And at the state level, many states have what I think was originally a kind of progressive or a reform of recall, and so as soon as the governors elected in some states, including often in California, people are trying to get petitioning to get recall on the ballot, and so you're in a constant state of argument basically about the legitimacy of an elected official and the question of whether it elected official is going to serve out his term.
I think that basically not productive most of the time. There are obviously situations where there are corrupt officials, officials who abuse power, officials who deserve to be recalled before their term is over. But you can't be having a version of the election all the time. And I think you've got to reserve these removal tools, impeachment being the ultimate one for the rare cases, because otherwise, you know, again it's it's politics as warfare all of the time.
But you're not saying that impeachment has to be reserved for situations where it will work. No, I'm saying it has to be reserved for situations in which it's justified, in which what we're talking about is a high crime in the political sense that it is something like what we've just been through with Donald Trump, and not like what we went through with Bill Clinton, where objection to politics and some personal misbehavior or scandal is kind of
cobbled together as an argument for removal from office. Just to close on a personal note, I think the first time I was ever on a podcast was when I was on your Trump cast talking about impeachment and related issues. And at the time you hadn't started Pushkin and I hadn't dreamt of being on the other side of the microphone for a podcast. So this show definitely would not exist or not for the question of the impeachment of
Donald Trump. I can't exactly thank Donald Trump for that, but I want to thank you for this conversation and for the previous conversations that we had. They have had a transformative effect on my life, very literally. Well, Noah, the one part of impeachment I can really endorse is talking to you about it. It was the part of impeachment I really enjoyed. So I'm sorry that conversation is going to end now, at least for a while, but I'm sure we'll find some other things to talk about.
Thanks Jacob, Thank you, Noah. It was a huge pleasure to talk to Jacob, as it always is for me. The key takeaways have to do with Jacob's central insight into the idea that impeachments are getting more and more frequent.

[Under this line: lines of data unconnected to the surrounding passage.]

-- pv_equiv track=rewrite | github.com/artisticdrake/VehicleDetection | main.py | bin_to_color
-- ===== SOURCE A (Python) =====
-- def bin_to_color(bin_index):
--     color_ranges = {
--         (0, 10): "Black",
--         (10, 30): "Dark Gray",
--         (30, 50): "Gray",
--         (50, 70): "Light Gray",
--         (70, 90): "Red",
--         (90, 110): "Orange",
--         (110, 130): "Yellow",
--         (130, 150): "Green",
--         (150, 170): "Cyan",
--         (170, 190): "Blue",
--         (190, 210): "Purple",
--         (210, 230): "Pink",
--         (230, 255): "White"
--     }
--     for range_, color in color_ranges.items():
--         if range_[0] <= bin_index < range_[1]:
--             return color
--     return "Unknown"
-- ===== SOURCE B (Python) =====
-- _COLORS = ["Black", "Dark Gray", "Gray", "Light Gray", "Red", "Orange",
--            "Yellow", "Green", "Cyan", "Blue", "Purple", "Pink"]
--
-- def bin_to_color(bin_index):
--     if 0 <= bin_index < 230:
--         return _COLORS[(bin_index + 10) // 20]
--     if 230 <= bin_index < 255:
--         return "White"
--     return "Unknown"
-- ===== Notes on version B (the rewrite author's own statement) =====
-- stated objective: simpler
-- what changed: Replaces the linear scan over 13 dict-keyed intervals with a closed-form index computation (bin_index+10)//20 into a color table, since all inner interval boundaries are evenly spaced by 20.
import Mathlib
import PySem

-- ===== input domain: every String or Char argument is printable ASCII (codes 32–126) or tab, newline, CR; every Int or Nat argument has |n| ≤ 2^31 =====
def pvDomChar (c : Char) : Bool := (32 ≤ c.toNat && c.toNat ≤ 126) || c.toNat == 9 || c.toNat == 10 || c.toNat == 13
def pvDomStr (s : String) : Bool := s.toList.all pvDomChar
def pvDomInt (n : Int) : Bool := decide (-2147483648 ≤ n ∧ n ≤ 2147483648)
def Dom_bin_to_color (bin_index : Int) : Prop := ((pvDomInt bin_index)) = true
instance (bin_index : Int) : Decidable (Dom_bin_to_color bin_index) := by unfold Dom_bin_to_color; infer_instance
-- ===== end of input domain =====

-- B replaces A's linear scan over 13 intervals by a closed-form table index; simpler.
-- ===== PORT A =====
def pvColorRanges : List ((Int × Int) × String) :=
  [((0, 10), "Black"), ((10, 30), "Dark Gray"), ((30, 50), "Gray"),
   ((50, 70), "Light Gray"), ((70, 90), "Red"), ((90, 110), "Orange"),
   ((110, 130), "Yellow"), ((130, 150), "Green"), ((150, 170), "Cyan"),
   ((170, 190), "Blue"), ((190, 210), "Purple"), ((210, 230), "Pink"),
   ((230, 255), "White")]

def pvScanRanges (bin_index : Int) : List ((Int × Int) × String) → String
  | [] => "Unknown"
  | (range_, color) :: rest =>
      if range_.1 ≤ bin_index ∧ bin_index < range_.2 then color
      else pvScanRanges bin_index rest

def bin_to_color (bin_index : Int) : String :=
  pvScanRanges bin_index pvColorRanges

-- ===== PORT B =====
def pvColorsB : List String :=
  ["Black", "Dark Gray", "Gray", "Light Gray", "Red", "Orange",
   "Yellow", "Green", "Cyan", "Blue", "Purple", "Pink"]

def bin_to_color_alt (bin_index : Int) : String :=
  if 0 ≤ bin_index ∧ bin_index < 230 then
    (PySem.List.pyGet? pvColorsB (PySem.Int.floordiv (bin_index + 10) 20)).getD "Unknown"
  else if 230 ≤ bin_index ∧ bin_index < 255 then "White"
  else "Unknown"

-- ===== PRECONDITION & SPEC =====
def Spec_bin_to_color (bin_index : Int) (out : String) : Prop := out = bin_to_color_alt bin_index
instance (bin_index : Int) (out : String) : Decidable (Spec_bin_to_color bin_index out) := by unfold Spec_bin_to_color; infer_instance

-- ===== CLAIM (what is proved, stated in full; the proofs are below) =====
def Claim_equal_bin_to_color : Prop := ∀ (bin_index : Int), Dom_bin_to_color bin_index → Spec_bin_to_color bin_index (bin_to_color bin_index)

-- ===== LEMMAS AND PROOFS =====

-- ===== VERDICT (by name: the statement is the Claim_ definition above) =====
lemma pvScan_nil (b : Int) : pvScanRanges b [] = "Unknown" := rfl

lemma pvScan_cons (b : Int) (p : (Int × Int) × String) (rest : List ((Int × Int) × String)) :
    pvScanRanges b (p :: rest) =
      if p.1.1 ≤ b ∧ b < p.1.2 then p.2 else pvScanRanges b rest := rfl

lemma bin_to_color_char (b : Int) :
    bin_to_color b =
      (if 0 ≤ b ∧ b < 10 then "Black" else if 10 ≤ b ∧ b < 30 then "Dark Gray"
       else if 30 ≤ b ∧ b < 50 then "Gray" else if 50 ≤ b ∧ b < 70 then "Light Gray"
       else if 70 ≤ b ∧ b < 90 then "Red" else if 90 ≤ b ∧ b < 110 then "Orange"
       else if 110 ≤ b ∧ b < 130 then "Yellow" else if 130 ≤ b ∧ b < 150 then "Green"
       else if 150 ≤ b ∧ b < 170 then "Cyan" else if 170 ≤ b ∧ b < 190 then "Blue"
       else if 190 ≤ b ∧ b < 210 then "Purple" else if 210 ≤ b ∧ b < 230 then "Pink"
       else if 230 ≤ b ∧ b < 255 then "White" else "Unknown") := by
  unfold bin_to_color pvColorRanges
  simp only [pvScan_cons, pvScan_nil]

theorem bin_to_color_spec : Claim_equal_bin_to_color := by
  intro b _
  show bin_to_color b = bin_to_color_alt b
  have hf : ∀ k : Int, 0 ≤ k → PySem.Int.floordiv k 20 = k / 20 :=
    fun k _ => PySem.Int.floordiv_eq_ediv_of_pos (by omega)
  rw [bin_to_color_char b]
  unfold bin_to_color_alt
  by_cases h1 : (0 : Int) ≤ b ∧ b < 10
  · rw [if_pos h1, if_pos (show (0 : Int) ≤ b ∧ b < 230 from by omega),
        hf _ (by omega), show (b + 10) / 20 = 0 from by omega]
    rfl
  rw [if_neg h1]
  by_cases h2 : (10 : Int) ≤ b ∧ b < 30
  · rw [if_pos h2, if_pos (show (0 : Int) ≤ b ∧ b < 230 from by omega),
        hf _ (by omega), show (b + 10) / 20 = 1 from by omega]
    rfl
  rw [if_neg h2]
  by_cases h3 : (30 : Int) ≤ b ∧ b < 50
  · rw [if_pos h3, if_pos (show (0 : Int) ≤ b ∧ b < 230 from by omega),
        hf _ (by omega), show (b + 10) / 20 = 2 from by omega]
    rfl
  rw [if_neg h3]
  by_cases h4 : (50 : Int) ≤ b ∧ b < 70
  · rw [if_pos h4, if_pos (show (0 : Int) ≤ b ∧ b < 230 from by omega),
        hf _ (by omega), show (b + 10) / 20 = 3 from by omega]
    rfl
  rw [if_neg h4]
  by_cases h5 : (70 : Int) ≤ b ∧ b < 90
  · rw [if_pos h5, if_pos (show (0 : Int) ≤ b ∧ b < 230 from by omega),
        hf _ (by omega), show (b + 10) / 20 = 4 from by omega]
    rfl
  rw [if_neg h5]
  by_cases h6 : (90 : Int) ≤ b ∧ b < 110
  · rw [if_pos h6, if_pos (show (0 : Int) ≤ b ∧ b < 230 from by omega),
        hf _ (by omega), show (b + 10) / 20 = 5 from by omega]
    rfl
  rw [if_neg h6]
  by_cases h7 : (110 : Int) ≤ b ∧ b < 130
  · rw [if_pos h7, if_pos (show (0 : Int) ≤ b ∧ b < 230 from by omega),
        hf _ (by omega), show (b + 10) / 20 = 6 from by omega]
    rfl
  rw [if_neg h7]
  by_cases h8 : (130 : Int) ≤ b ∧ b < 150
  · rw [if_pos h8, if_pos (show (0 : Int) ≤ b ∧ b < 230 from by omega),
        hf _ (by omega), show (b + 10) / 20 = 7 from by omega]
    rfl
  rw [if_neg h8]
  by_cases h9 : (150 : Int) ≤ b ∧ b < 170
  · rw [if_pos h9, if_pos (show (0 : Int) ≤ b ∧ b < 230 from by omega),
        hf _ (by omega), show (b + 10) / 20 = 8 from by omega]
    rfl
  rw [if_neg h9]
  by_cases h10 : (170 : Int) ≤ b ∧ b < 190
  · rw [if_pos h10, if_pos (show (0 : Int) ≤ b ∧ b < 230 from by omega),
        hf _ (by omega), show (b + 10) / 20 = 9 from by omega]
    rfl
  rw [if_neg h10]
  by_cases h11 : (190 : Int) ≤ b ∧ b < 210
  · rw [if_pos h11, if_pos (show (0 : Int) ≤ b ∧ b < 230 from by omega),
        hf _ (by omega), show (b + 10) / 20 = 10 from by omega]
    rfl
  rw [if_neg h11]
  by_cases h12 : (210 : Int) ≤ b ∧ b < 230
  · rw [if_pos h12, if_pos (show (0 : Int) ≤ b ∧ b < 230 from by omega),
        hf _ (by omega), show (b + 10) / 20 = 11 from by omega]
    rfl
  rw [if_neg h12]
  by_cases h13 : (230 : Int) ≤ b ∧ b < 255
  · rw [if_pos h13, if_neg (show ¬((0 : Int) ≤ b ∧ b < 230) from by omega)]
  rw [if_neg h13, if_neg (show ¬((0 : Int) ≤ b ∧ b < 230) from by omega)]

None until the middle of the nineteenth century, from the time of the founding than a possible impeachment of Richard Nixon so bad from Nixon's perspective that he resigned before he could actually be impeached, and then in rapid succession, Bill Clinton's impeachment at the end of his presidency and not one but two impeachments of Donald Trump. Jacob thinks this means we're going to have a lot more impeachment
going forward. And what's more, he sees this as intimately connected to the rise of partisanship and polarization in our politics. If Jacob's right, we're going to have more, not less impeachment. A second important takeaway is to ask ourselves, is that
necessarily a bad thing? My own view of impeachment trials after the experience of these two, is it We would be making a mistake if we conceptualize those trials primarily in terms of their success or failure in punishing the president by removing him from office or by banning him from running again. The process is simply too tied up in politics for that to be the necessary outcome to
justify the means. To me, impeachment today stands for the opportunity that Congress has to insist that it will state once and for the record that certain conduct by the president is entirely unacceptable, and that if he does so, Congress must take action of impeachment or else send the message to the ages that the president's conduct was normal or acceptable. To me, Donald Trump's conduct both the first time he was impeached and the second time clearly passed
that bar. As Jacob mentioned in our conversation, Trump's impeachments both followed from the same course of conduct he was trying to break the twenty twenty Democratic election. Will Donald Trump ultimately be criminally prosecuted for this or other conduct.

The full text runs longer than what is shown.